Cargo-cult programming is what a programmer does when he or she doesn’t know a particular language or paradigm well enough, and so ends up writing redundant and possibly harmful code. It rears its head quite often in the land of JavaScript. In this article, I explore the concept of cargo-cult programming and places to watch out for it in JavaScript.


Dogmatic rules surface and spread, until they are considered the norm.

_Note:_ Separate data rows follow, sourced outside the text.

-- pv_equiv track=rewrite | github.com/agnel18/anki-fluent-forever-language-card-generator | streamlit_app/language_analyzers/family_base_analyzers/indo_european_analyzer.py | _map_grammatical_role_to_category
-- ===== SOURCE A (Python) =====
-- def _map_grammatical_role_to_category(grammatical_role: str) -> str:
--     """Map grammatical role descriptions to color category names"""
--     role_lower = grammatical_role.lower()
--
--     # Map various grammatical roles to color categories
--     if any(keyword in role_lower for keyword in ['pronoun', 'personal', 'demonstrative', 'possessive']):
--         return 'pronoun'
--     elif any(keyword in role_lower for keyword in ['verb', 'action', 'state', 'linking', 'auxiliary', 'modal']):
--         return 'verb'
--     elif any(keyword in role_lower for keyword in ['noun', 'object', 'subject']):
--         return 'noun'
--     elif any(keyword in role_lower for keyword in ['adjective', 'description', 'quality']):
--         return 'adjective'
--     elif any(keyword in role_lower for keyword in ['adverb', 'manner', 'time', 'place', 'degree']):
--         return 'adverb'
--     elif any(keyword in role_lower for keyword in ['preposition', 'postposition', 'case', 'marker']):
--         return 'postposition'
--     else:
--         return 'other'
-- ===== SOURCE B (Python) =====
-- # B: flat keyword->rank table; the answer is the category of the minimum rank
-- # among all matching keywords (min with a default), instead of an if/elif cascade.
-- _KEYWORD_RANK = {
--     'pronoun': 0, 'personal': 0, 'demonstrative': 0, 'possessive': 0,
--     'verb': 1, 'action': 1, 'state': 1, 'linking': 1, 'auxiliary': 1, 'modal': 1,
--     'noun': 2, 'object': 2, 'subject': 2,
--     'adjective': 3, 'description': 3, 'quality': 3,
--     'adverb': 4, 'manner': 4, 'time': 4, 'place': 4, 'degree': 4,
--     'preposition': 5, 'postposition': 5, 'case': 5, 'marker': 5,
-- }
-- _CATEGORIES = ('pronoun', 'verb', 'noun', 'adjective', 'adverb', 'postposition', 'other')
--
--
-- def _map_grammatical_role_to_category(grammatical_role: str) -> str:
--     role_lower = grammatical_role.lower()
--     best = min((rank for keyword, rank in _KEYWORD_RANK.items()
--                 if keyword in role_lower), default=len(_CATEGORIES) - 1)
--     return _CATEGORIES[best]
-- ===== Notes on version B (the rewrite author's own statement) =====
-- stated objective: alternative
-- what changed: Instead of an if/elif cascade of per-category any() substring checks with early return, B flattens all keywords into one keyword->rank map, computes the minimum rank over all matching keywords in a single exhaustive pass (min with a default), and indexes a category tuple by that rank.
import Mathlib
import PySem

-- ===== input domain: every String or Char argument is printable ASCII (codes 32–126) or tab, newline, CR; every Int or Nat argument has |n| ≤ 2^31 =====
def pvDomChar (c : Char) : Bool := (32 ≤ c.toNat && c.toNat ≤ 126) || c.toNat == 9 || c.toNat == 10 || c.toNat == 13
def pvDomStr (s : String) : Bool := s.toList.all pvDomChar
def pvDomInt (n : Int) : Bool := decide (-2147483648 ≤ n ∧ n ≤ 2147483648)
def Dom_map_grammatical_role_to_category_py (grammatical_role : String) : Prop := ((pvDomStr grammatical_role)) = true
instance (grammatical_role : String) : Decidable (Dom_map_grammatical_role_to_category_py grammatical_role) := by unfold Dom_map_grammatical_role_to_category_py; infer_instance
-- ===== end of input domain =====

-- B replaces A's if/elif cascade of per-category any() checks by a single exhaustive
-- minimum over a flat keyword→rank table, then indexes the category list by that
-- minimum rank (objective: alternative decomposition of the same cost).

-- ===== PORT A =====
-- A: lowercase once, then an if/elif cascade, each branch an any(keyword in role_lower …)
def map_grammatical_role_to_category_py (grammatical_role : String) : String :=
  let role_lower := PySem.Str.lower grammatical_role
  if (["pronoun", "personal", "demonstrative", "possessive"].any
      (fun keyword => PySem.Str.isIn keyword role_lower)) then "pronoun"
  else if (["verb", "action", "state", "linking", "auxiliary", "modal"].any
      (fun keyword => PySem.Str.isIn keyword role_lower)) then "verb"
  else if (["noun", "object", "subject"].any
      (fun keyword => PySem.Str.isIn keyword role_lower)) then "noun"
  else if (["adjective", "description", "quality"].any
      (fun keyword => PySem.Str.isIn keyword role_lower)) then "adjective"
  else if (["adverb", "manner", "time", "place", "degree"].any
      (fun keyword => PySem.Str.isIn keyword role_lower)) then "adverb"
  else if (["preposition", "postposition", "case", "marker"].any
      (fun keyword => PySem.Str.isIn keyword role_lower)) then "postposition"
  else "other"

-- ===== PORT B =====
-- B-side helper: the flat keyword → rank dict, in insertion order
def pvKeywordRank : List (String × Nat) :=
  [("pronoun", 0), ("personal", 0), ("demonstrative", 0), ("possessive", 0),
   ("verb", 1), ("action", 1), ("state", 1), ("linking", 1), ("auxiliary", 1), ("modal", 1),
   ("noun", 2), ("object", 2), ("subject", 2),
   ("adjective", 3), ("description", 3), ("quality", 3),
   ("adverb", 4), ("manner", 4), ("time", 4), ("place", 4), ("degree", 4),
   ("preposition", 5), ("postposition", 5), ("case", 5), ("marker", 5)]

def pvCategories : List String :=
  ["pronoun", "verb", "noun", "adjective", "adverb", "postposition", "other"]

-- B: best = min(rank for keyword,rank in table if keyword in role_lower, default=len-1);
-- the min over a stream with a default is the fold below. best ≤ 6 always, so the
-- List.getD default is unreachable (Python's tuple index never goes out of range here).
def map_grammatical_role_to_category_py_alt (grammatical_role : String) : String :=
  let role_lower := PySem.Str.lower grammatical_role
  let best := pvKeywordRank.foldl
    (fun best p => if PySem.Str.isIn p.1 role_lower then min best p.2 else best)
    (pvCategories.length - 1)
  pvCategories.getD best "other"

-- ===== PRECONDITION & SPEC =====
def Spec_map_grammatical_role_to_category_py (grammatical_role : String) (out : String) : Prop := out = map_grammatical_role_to_category_py_alt grammatical_role
instance (grammatical_role : String) (out : String) : Decidable (Spec_map_grammatical_role_to_category_py grammatical_role out) := by unfold Spec_map_grammatical_role_to_category_py; infer_instance

-- ===== CLAIM (what is proved, stated in full; the proofs are below) =====
def Claim_equal_map_grammatical_role_to_category_py : Prop := ∀ (grammatical_role : String), Dom_map_grammatical_role_to_category_py grammatical_role → Spec_map_grammatical_role_to_category_py grammatical_role (map_grammatical_role_to_category_py grammatical_role)

-- ===== LEMMAS AND PROOFS =====

-- the fold step, abstracted over the match predicate c
def pvStep (c : String → Bool) : Nat → String × Nat → Nat :=
  fun b p => if c p.1 then min b p.2 else b

theorem pvFold_skip (c : String → Bool) (l : List (String × Nat)) (a : Nat)
    (h : ∀ p ∈ l, c p.1 = false) : l.foldl (pvStep c) a = a := by
  induction l with
  | nil => rfl
  | cons q t ih =>
      have hq : pvStep c a q = a := by simp [pvStep, h q (by simp)]
      rw [List.foldl_cons, hq]
      exact ih fun p hp => h p (by simp [hp])

theorem pvFold_floor (c : String → Bool) (l : List (String × Nat)) (a : Nat)
    (h : ∀ p ∈ l, a ≤ p.2) : l.foldl (pvStep c) a = a := by
  induction l with
  | nil => rfl
  | cons q t ih =>
      have hq : pvStep c a q = a := by
        simp only [pvStep]
        split
        · exact Nat.min_eq_left (h q (by simp))
        · rfl
      rw [List.foldl_cons, hq]
      exact ih fun p hp => h p (by simp [hp])

theorem pvFold_group (c : String → Bool) (l : List (String × Nat)) (i : Nat)
    (hall : ∀ p ∈ l, p.2 = i) (hany : l.any (fun p => c p.1) = true) :
    ∀ a : Nat, i ≤ a → l.foldl (pvStep c) a = i := by
  induction l with
  | nil => simp at hany
  | cons q t ih =>
      intro a hle
      by_cases hq : c q.1 = true
      · have hstep : pvStep c a q = i := by
          simp [pvStep, hq, hall q (by simp), Nat.min_eq_right hle]
        rw [List.foldl_cons, hstep]
        exact pvFold_floor c t i fun p hp => le_of_eq (hall p (by simp [hp])).symm
      · have hstep : pvStep c a q = a := by simp [pvStep, hq]
        rw [List.foldl_cons, hstep]
        have hany' : t.any (fun p => c p.1) = true := by
          rcases List.any_eq_true.mp hany with ⟨p, hp, hc⟩
          rcases List.mem_cons.mp hp with h | h
          · exact absurd (h ▸ hc) hq
          · exact List.any_eq_true.mpr ⟨p, h, hc⟩
        exact ih (fun p hp => hall p (by simp [hp])) hany' a hle

-- characterization of B's fold as A's cascade, for any match predicate c
theorem pvBest_eq (c : String → Bool) :
    pvKeywordRank.foldl (pvStep c) 6 =
      (if (["pronoun", "personal", "demonstrative", "possessive"].any c) then 0
       else if (["verb", "action", "state", "linking", "auxiliary", "modal"].any c) then 1
       else if (["noun", "object", "subject"].any c) then 2
       else if (["adjective", "description", "quality"].any c) then 3
       else if (["adverb", "manner", "time", "place", "degree"].any c) then 4
       else if (["preposition", "postposition", "case", "marker"].any c) then 5
       else 6) := by
  have hsplit : pvKeywordRank =
      ([("pronoun",0),("personal",0),("demonstrative",0),("possessive",0)] : List (String × Nat)) ++
      [("verb",1),("action",1),("state",1),("linking",1),("auxiliary",1),("modal",1)] ++
      [("noun",2),("object",2),("subject",2)] ++
      [("adjective",3),("description",3),("quality",3)] ++
      [("adverb",4),("manner",4),("time",4),("place",4),("degree",4)] ++
      [("preposition",5),("postposition",5),("case",5),("marker",5)] := rfl
  rw [hsplit]
  simp only [List.foldl_append]
  by_cases h0 : (["pronoun", "personal", "demonstrative", "possessive"].any c) = true
  · rw [if_pos h0,
      pvFold_group c _ 0 (by decide) (by simpa using h0) 6 (by omega),
      pvFold_floor c _ 0 (by decide), pvFold_floor c _ 0 (by decide),
      pvFold_floor c _ 0 (by decide), pvFold_floor c _ 0 (by decide),
      pvFold_floor c _ 0 (by decide)]
  rw [if_neg h0, pvFold_skip c _ 6 (by intro p hp; fin_cases hp <;> simp_all)]
  by_cases h1 : (["verb", "action", "state", "linking", "auxiliary", "modal"].any c) = true
  · rw [if_pos h1,
      pvFold_group c _ 1 (by decide) (by simpa using h1) 6 (by omega),
      pvFold_floor c _ 1 (by decide), pvFold_floor c _ 1 (by decide),
      pvFold_floor c _ 1 (by decide), pvFold_floor c _ 1 (by decide)]
  rw [if_neg h1, pvFold_skip c _ 6 (by intro p hp; fin_cases hp <;> simp_all)]
  by_cases h2 : (["noun", "object", "subject"].any c) = true
  · rw [if_pos h2,
      pvFold_group c _ 2 (by decide) (by simpa using h2) 6 (by omega),
      pvFold_floor c _ 2 (by decide), pvFold_floor c _ 2 (by decide),
      pvFold_floor c _ 2 (by decide)]
  rw [if_neg h2, pvFold_skip c _ 6 (by intro p hp; fin_cases hp <;> simp_all)]
  by_cases h3 : (["adjective", "description", "quality"].any c) = true
  · rw [if_pos h3,
      pvFold_group c _ 3 (by decide) (by simpa using h3) 6 (by omega),
      pvFold_floor c _ 3 (by decide), pvFold_floor c _ 3 (by decide)]
  rw [if_neg h3, pvFold_skip c _ 6 (by intro p hp; fin_cases hp <;> simp_all)]
  by_cases h4 : (["adverb", "manner", "time", "place", "degree"].any c) = true
  · rw [if_pos h4,
      pvFold_group c _ 4 (by decide) (by simpa using h4) 6 (by omega),
      pvFold_floor c _ 4 (by decide)]
  rw [if_neg h4, pvFold_skip c _ 6 (by intro p hp; fin_cases hp <;> simp_all)]
  by_cases h5 : (["preposition", "postposition", "case", "marker"].any c) = true
  · rw [if_pos h5, pvFold_group c _ 5 (by decide) (by simpa using h5) 6 (by omega)]
  rw [if_neg h5, pvFold_skip c _ 6 (by intro p hp; fin_cases hp <;> simp_all)]

-- ===== VERDICT (by name: the statement is the Claim_ definition above) =====
theorem map_grammatical_role_to_category_py_spec : Claim_equal_map_grammatical_role_to_category_py := by
  intro s _
  unfold Spec_map_grammatical_role_to_category_py
  unfold map_grammatical_role_to_category_py map_grammatical_role_to_category_py_alt
  have h := pvBest_eq (fun keyword => PySem.Str.isIn keyword (PySem.Str.lower s))
  simp only [pvCategories, List.length_cons, List.length_nil]
  rw [show (0 + 1 + 1 + 1 + 1 + 1 + 1 + 1 - 1 : Nat) = 6 from rfl]
  rw [show ((fun best p => if PySem.Str.isIn p.1 (PySem.Str.lower s) = true then min best p.2 else best) : Nat → String × Nat → Nat) = pvStep (fun keyword => PySem.Str.isIn keyword (PySem.Str.lower s)) from rfl]
  rw [h]
  split_ifs <;> rfl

Cargo-culting is sometimes defined as “the extreme adherence to the form instead of content.” The form, in programming, being the syntax, paradigms, styles and patterns that we employ. The content being the abstract thing that you are seeking to represent through your code — the very substance of your program. A person with lacking understanding in an area is likely to copy the form of others without truly understanding, and thus their content — their program — can suffer.

Cargo-culting is curiously common in JavaScript, probably because of the general low barrier to entry in the front-end development world. You can whip up an HTML page with a bit of JavaScript in seconds. As a result, there are many people who become sufficiently proficient in these technologies to feel comfortable creating and imposing rules on themselves and others. Eventually, other newcomers copy these rules. Dogmatic rules surface and spread, until they are considered the norm:

  • Always use strict equality operators
  • Never use eval
  • Always use a single var declaration per scope
  • Always use an IIFE – it “protects” you

A rule continues to spread until a programmer is only using a given technique because of its popularity, instead of considering each specific use-case independently.

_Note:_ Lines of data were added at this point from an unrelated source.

-- itertools.product(range(max_k+1), repeat=n), in itertools order (rightmost position varies fastest)
def pvProd (ks : List Int) : Nat → List (List Int)
  | 0 => [[]]
  | n + 1 => ks.flatMap (fun k => (pvProd ks n).map (fun t => k :: t))

-- functools.reduce(gcd, final); on [] Python raises TypeError (excluded by Pre_), 0 here is junk
def pvReduceGcd : List Int → Int
  | [] => 0
  | x :: r => r.foldl pvGcd x

def brute_force_0indexed (a : List Int) (max_k : Int) : Int × Option (List Int) × Option (List Int) :=
  let n := a.length
  (pvProd (PySem.List.pyRange 0 (max_k + 1) 1) n).foldl
    (fun st ops =>
      let final := (PySem.List.pyRange 0 (n : Int) 1).map
        (fun i => PySem.List.pyGetD a i 0 + PySem.List.pyGetD ops i 0 * i)
      let g := pvReduceGcd final
      if g > st.1 then (g, some ops, some final) else st)
    (0, none, none)

-- ===== PORT B =====
def brute_force_0indexed_alt (a : List Int) (max_k : Int) : Int × Option (List Int) × Option (List Int) :=
  let n := a.length
  -- states = {a[0]: [0]} if n > 0 and max_k >= 0 else {}
  let init : PySem.Dict Int (List Int) :=
    if 0 < n ∧ 0 ≤ max_k then PySem.Dict.empty.insert (PySem.List.pyGetD a 0 0) [0]
    else PySem.Dict.empty
  -- for i in range(1, n): new = {}; for g, pre in states.items(): for k in range(max_k+1): ...
  let states := (PySem.List.pyRange 1 (n : Int) 1).foldl
    (fun st i =>
      st.items.foldl
        (fun new gp =>
          (PySem.List.pyRange 0 (max_k + 1) 1).foldl
            (fun new k =>
              let g2 := pvGcd gp.1 (PySem.List.pyGetD a i 0 + k * i)
              if new.contains g2 then new else new.insert g2 (gp.2 ++ [k]))
            new)
        PySem.Dict.empty)
    init
  -- best_g, best_pre = 0, None; for g, pre in states.items(): if g > best_g: ...
  let best := states.items.foldl
    (fun bb gp => if gp.1 > bb.1 then (gp.1, some gp.2) else bb)
    ((0 : Int), (none : Option (List Int)))
  match best.2 with
  | none => (0, none, none)
  | some pre =>
      (best.1, some pre,
        some ((PySem.List.pyRange 0 (n : Int) 1).map
          (fun i => PySem.List.pyGetD a i 0 + PySem.List.pyGetD pre i 0 * i)))

-- ===== PRECONDITION & SPEC =====
-- Pre_ excludes only a = [], on which Python's reduce(gcd, []) raises TypeError (B returns (0, None, None) there).
def Pre_brute_force_0indexed (a : List Int) (max_k : Int) : Prop := a ≠ []
instance (a : List Int) (max_k : Int) : Decidable (Pre_brute_force_0indexed a max_k) := by
  unfold Pre_brute_force_0indexed; infer_instance

def pvWitness_brute_force_0indexed : List Int × Int := ([6, 4], 2)

def Spec_brute_force_0indexed (a : List Int) (max_k : Int) (out : Int × Option (List Int) × Option (List Int)) : Prop := out = brute_force_0indexed_alt a max_k
instance (a : List Int) (max_k : Int) (out : Int × Option (List Int) × Option (List Int)) : Decidable (Spec_brute_force_0indexed a max_k out) := by unfold Spec_brute_force_0indexed; infer_instance

-- ===== CLAIM (what is proved, stated in full; the proofs are below) =====
def Claim_equal_brute_force_0indexed : Prop := ∀ (a : List Int) (max_k : Int), Dom_brute_force_0indexed a max_k → Pre_brute_force_0indexed a max_k → Spec_brute_force_0indexed a max_k (brute_force_0indexed a max_k)
-- ===== LEMMAS AND PROOFS =====

-- the "keep the strictly best, first achiever" fold step shared by both ports
def pvBStep (bb : Int × Option (List Int)) (gp : Int × List Int) : Int × Option (List Int) :=
  if gp.1 > bb.1 then (gp.1, some gp.2) else bb

-- the dict loop body: insert only if the key is absent
def pvIIA (d : PySem.Dict Int (List Int)) (q : Int × List Int) : PySem.Dict Int (List Int) :=
  if d.contains q.1 then d else d.insert q.1 q.2

-- keep the first pair for each key not yet seen
def pvDedupF (seen : List Int) : List (Int × List Int) → List (Int × List Int)
  | [] => []
  | q :: r => if q.1 ∈ seen then pvDedupF seen r else q :: pvDedupF (q.1 :: seen) r

-- all length-j tuples over ks, lexicographic, built by appending at the right
def pvProdSnoc (ks : List Int) : Nat → List (List Int)
  | 0 => [[]]
  | j + 1 => (pvProdSnoc ks j).flatMap (fun p => ks.map (fun k => p ++ [k]))

def pvFinals (a p : List Int) : List Int :=
  (List.range p.length).map (fun i => a.getD i 0 + p.getD i 0 * (i : Int))

def pvKey (a p : List Int) : Int := pvReduceGcd (pvFinals a p)

def pvPairs (a ks : List Int) (j : Nat) : List (Int × List Int) :=
  (pvProdSnoc ks j).map (fun p => (pvKey a p, p))

def pvF (a ks : List Int) (i : Int) (q : Int × List Int) : List (Int × List Int) :=
  ks.map (fun k => (pvGcd q.1 (PySem.List.pyGetD a i 0 + k * i), q.2 ++ [k]))

lemma pvProdSnoc_length {ks : List Int} {j : Nat} {p : List Int} (hp : p ∈ pvProdSnoc ks j) :
    p.length = j := by
  induction j generalizing p with
  | zero => simp [pvProdSnoc] at hp; simp [hp]
  | succ j ih =>
    simp [pvProdSnoc] at hp
    obtain ⟨q, hq, k, _, rfl⟩ := hp
    simp [ih hq]

lemma pvProd_succ_snoc (ks : List Int) (j : Nat) :
    pvProd ks (j + 1) = (pvProd ks j).flatMap (fun p => ks.map (fun k => p ++ [k])) := by
  induction j with
  | zero => simp [pvProd, List.map_eq_flatMap]
  | succ j ih =>
    conv_lhs => rw [show pvProd ks (j + 1 + 1) =
      ks.flatMap (fun k => (pvProd ks (j + 1)).map (fun t => k :: t)) from rfl, ih]
    conv_rhs => rw [show pvProd ks (j + 1) =
      ks.flatMap (fun k => (pvProd ks j).map (fun t => k :: t)) from rfl]
    simp [List.map_flatMap, List.flatMap_map, List.flatMap_assoc, Function.comp_def]

lemma pvProdSnoc_eq_pvProd (ks : List Int) (j : Nat) : pvProdSnoc ks j = pvProd ks j := by
  induction j with
  | zero => rfl
  | succ j ih => rw [pvProd_succ_snoc, pvProdSnoc, ih]

lemma pvFinals_snoc (a p : List Int) (k : Int) :
    pvFinals a (p ++ [k]) = pvFinals a p ++ [a.getD p.length 0 + k * (p.length : Int)] := by
  unfold pvFinals
  rw [List.length_append, List.length_singleton, List.range_succ, List.map_append]
  congr 1
  · apply List.map_congr_left
    intro i hi
    rw [List.mem_range] at hi
    rw [List.getD_append _ _ _ _ hi]
  · simp [List.getD_eq_getElem?_getD]

lemma pvReduceGcd_snoc (xs : List Int) (hxs : xs ≠ []) (y : Int) :
    pvReduceGcd (xs ++ [y]) = pvGcd (pvReduceGcd xs) y := by
  cases xs with
  | nil => exact absurd rfl hxs
  | cons x r => simp [pvReduceGcd, List.foldl_append]

lemma pvFinals_ne_nil (a p : List Int) (hp : p ≠ []) : pvFinals a p ≠ [] := by
  intro h
  unfold pvFinals at h
  rw [List.map_eq_nil_iff, List.range_eq_nil] at h
  exact hp (List.length_eq_zero_iff.mp h)

lemma pvKey_snoc (a p : List Int) (hp : p ≠ []) (k : Int) :
    pvKey a (p ++ [k]) = pvGcd (pvKey a p) (a.getD p.length 0 + k * (p.length : Int)) := by
  unfold pvKey
  rw [pvFinals_snoc, pvReduceGcd_snoc _ (pvFinals_ne_nil a p hp)]

-- ---- pvBStep facts ----
lemma pvBStep_fst_le (bb : Int × Option (List Int)) (gp : Int × List Int) :
    bb.1 ≤ (pvBStep bb gp).1 := by
  unfold pvBStep; split
  · next h => exact le_of_lt h
  · exact le_refl _

lemma pvBStep_fst_ge (bb : Int × Option (List Int)) (gp : Int × List Int) :
    gp.1 ≤ (pvBStep bb gp).1 := by
  unfold pvBStep; split
  · exact le_refl _
  · next h => omega

lemma foldl_pvBStep_dedupF :
    ∀ (l : List (Int × List Int)) (seen : List Int) (bb : Int × Option (List Int)),
      (∀ c ∈ seen, c ≤ bb.1) →
      (pvDedupF seen l).foldl pvBStep bb = l.foldl pvBStep bb := by
  intro l
  induction l with
  | nil => intro seen bb _; rfl
  | cons q r ih =>
    intro seen bb hs
    rw [pvDedupF]
    by_cases hq : q.1 ∈ seen
    · rw [if_pos hq, List.foldl_cons]
      have hstep : pvBStep bb q = bb := by
        unfold pvBStep
        rw [if_neg]
        have := hs q.1 hq
        omega
      rw [hstep]
      exact ih seen bb hs
    · rw [if_neg hq, List.foldl_cons, List.foldl_cons]
      apply ih
      intro c hc
      rcases List.mem_cons.mp hc with h | h
      · rw [h]; exact pvBStep_fst_ge bb q
      · exact le_trans (hs c h) (pvBStep_fst_le bb q)

-- once the best option is set it stays set
lemma foldl_pvBStep_some (l : List (Int × List Int)) (g : Int) (p : List Int) :
    (l.foldl pvBStep (g, some p)).2.isSome := by
  induction l generalizing g p with
  | nil => simp
  | cons q r ih =>
    rw [List.foldl_cons]
    unfold pvBStep
    split
    · exact ih q.1 q.2
    · exact ih g p

lemma foldl_pvBStep_none (l : List (Int × List Int))
    (h : (l.foldl pvBStep ((0 : Int), (none : Option (List Int)))).2 = none) :
    l.foldl pvBStep ((0 : Int), (none : Option (List Int))) = (0, none) := by
  induction l with
  | nil => rfl
  | cons q r ih =>
    rw [List.foldl_cons] at *
    by_cases hq : pvBStep ((0 : Int), (none : Option (List Int))) q = (0, none)
    · rw [hq] at h ⊢; exact ih h
    · exfalso
      have hsome : pvBStep ((0 : Int), (none : Option (List Int))) q = (q.1, some q.2) := by
        unfold pvBStep at hq ⊢
        split at hq <;> simp_all
      rw [hsome] at h
      have := foldl_pvBStep_some r q.1 q.2
      rw [h] at this
      simp at this

-- ---- pvDedupF facts ----
lemma pvDedupF_congr :
    ∀ (l : List (Int × List Int)) (s1 s2 : List Int), (∀ x, x ∈ s1 ↔ x ∈ s2) →
      pvDedupF s1 l = pvDedupF s2 l := by
  intro l
  induction l with
  | nil => intro _ _ _; rfl
  | cons q r ih =>
    intro s1 s2 h
    rw [pvDedupF, pvDedupF]
    by_cases hq : q.1 ∈ s1
    · rw [if_pos hq, if_pos ((h q.1).mp hq)]
      exact ih s1 s2 h
    · rw [if_neg hq, if_neg (fun hc => hq ((h q.1).mpr hc))]
      rw [ih (q.1 :: s1) (q.1 :: s2) (by intro x; simp [h x])]

lemma pvDedupF_all_seen :
    ∀ (u : List (Int × List Int)) (seen : List Int), (∀ x ∈ u, x.1 ∈ seen) →
      pvDedupF seen u = [] := by
  intro u
  induction u with
  | nil => intro _ _; rfl
  | cons q r ih =>
    intro seen h
    rw [pvDedupF, if_pos (h q (by simp))]
    exact ih seen (fun x hx => h x (by simp [hx]))

lemma pvDedupF_append :
    ∀ (u w : List (Int × List Int)) (seen : List Int),
      pvDedupF seen (u ++ w) = pvDedupF seen u ++ pvDedupF (u.map Prod.fst ++ seen) w := by
  intro u
  induction u with
  | nil => intro w seen; rfl
  | cons q r ih =>
    intro w seen
    rw [List.cons_append, pvDedupF, pvDedupF]
    by_cases hq : q.1 ∈ seen
    · rw [if_pos hq, if_pos hq, ih]
      apply congrArg
      apply pvDedupF_congr
      intro x
      simp only [List.map_cons, List.cons_append, List.mem_cons, List.mem_append]
      constructor
      · tauto
      · rintro (h | h | h) <;> try tauto
        · subst h; right; exact hq
    · rw [if_neg hq, if_neg hq, List.cons_append, ih]
      apply congrArg
      apply congrArg
      apply pvDedupF_congr
      intro x
      simp only [List.map_cons, List.cons_append, List.mem_cons, List.mem_append]
      tauto

lemma pvDedupF_drop_covered :
    ∀ (u w : List (Int × List Int)) (K : List Int), (∀ x ∈ u, x.1 ∈ K) →
      pvDedupF K (u ++ w) = pvDedupF K w := by
  intro u
  induction u with
  | nil => intro w K _; rfl
  | cons q r ih =>
    intro w K h
    rw [List.cons_append, pvDedupF, if_pos (h q (by simp))]
    exact ih w K (fun x hx => h x (by simp [hx]))

-- deduplicating the source before expanding does not change the dedup of the expansion,
-- because the keys of an expansion depend only on the key of the source pair
lemma pvDedupF_flatMap (ks : List Int) (σ : Int → Int → Int) :
    ∀ (l : List (Int × List Int)) (K S : List Int),
      (∀ g ∈ S, ∀ k ∈ ks, σ g k ∈ K) →
      pvDedupF K (l.flatMap (fun q => ks.map (fun k => (σ q.1 k, q.2 ++ [k])))) =
      pvDedupF K ((pvDedupF S l).flatMap (fun q => ks.map (fun k => (σ q.1 k, q.2 ++ [k])))) := by
  intro l
  induction l with
  | nil => intro K S _; rfl
  | cons q r ih =>
    intro K S hKS
    rw [List.flatMap_cons, pvDedupF]
    by_cases hq : q.1 ∈ S
    · rw [if_pos hq]
      rw [pvDedupF_drop_covered _ _ K (by
        intro x hx
        simp only [List.mem_map] at hx
        obtain ⟨k, hk, rfl⟩ := hx
        exact hKS q.1 hq k hk)]
      exact ih K S hKS
    · rw [if_neg hq, List.flatMap_cons]
      rw [pvDedupF_append, pvDedupF_append]
      apply congrArg
      rw [ih ((ks.map (fun k => (σ q.1 k, q.2 ++ [k]))).map Prod.fst ++ K) (q.1 :: S) (by
        intro g hg k hk
        rcases List.mem_cons.mp hg with h | h
        · subst h
          apply List.mem_append_left
          simp only [List.map_map, List.mem_map]
          exact ⟨k, hk, rfl⟩
        · exact List.mem_append_right _ (hKS g h k hk))]

-- ---- dict fold characterisation ----
lemma dictFold_items :
    ∀ (l : List (Int × List Int)) (d : PySem.Dict Int (List Int)),
      (l.foldl pvIIA d).items = d.items ++ pvDedupF d.keys l := by
  intro l
  induction l with
  | nil => intro d; simp [pvDedupF]
  | cons q r ih =>
    intro d
    rw [List.foldl_cons, pvDedupF]
    by_cases hq : d.contains q.1
    · rw [if_pos (by rw [PySem.Dict.contains_iff_mem_keys] at hq; exact hq)]
      have : pvIIA d q = d := by unfold pvIIA; rw [if_pos hq]
      rw [this, ih]
    · have hmem : q.1 ∉ d.keys := by
        rw [← PySem.Dict.contains_iff_mem_keys]
        simp [hq]
      rw [if_neg hmem]
      have hstep : pvIIA d q = d.insert q.1 q.2 := by unfold pvIIA; rw [if_neg (by simp [hq])]
      rw [hstep, ih]
      have hq' : d.contains q.1 = false := by simpa using hq
      rw [PySem.Dict.items_insert_of_not_contains _ _ hq']
      rw [List.append_assoc, List.singleton_append]
      apply congrArg
      apply congrArg
      apply pvDedupF_congr
      intro x
      rw [PySem.Dict.mem_keys_insert]
      simp

-- ---- bridging the ports to the proof-side vocabulary ----
lemma pvRange_map_eq (n : Nat) :
    PySem.List.pyRange 0 (n : Int) 1 = (List.range n).map (fun k : Nat => (k : Int)) := by
  exact PySem.List.pyRange_zero_nat n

JavaScript Abuzz with Semi-colons

If you’ve had the opportunity to witness the witty banter and rhetoric of the software developer over the years, you will have spotted a tendency to discuss seemingly tiny things at great lengths. Things like the semi-colon, the comma, white-space or the curly brace.

Syntax like semi-colons or white-space may seem to purely be elements of form, not of content. But many of these subtle syntax rules can have significant effects in JavaScript. If you don’t understand the ‘form’ then you cannot begin to understand the ‘content’.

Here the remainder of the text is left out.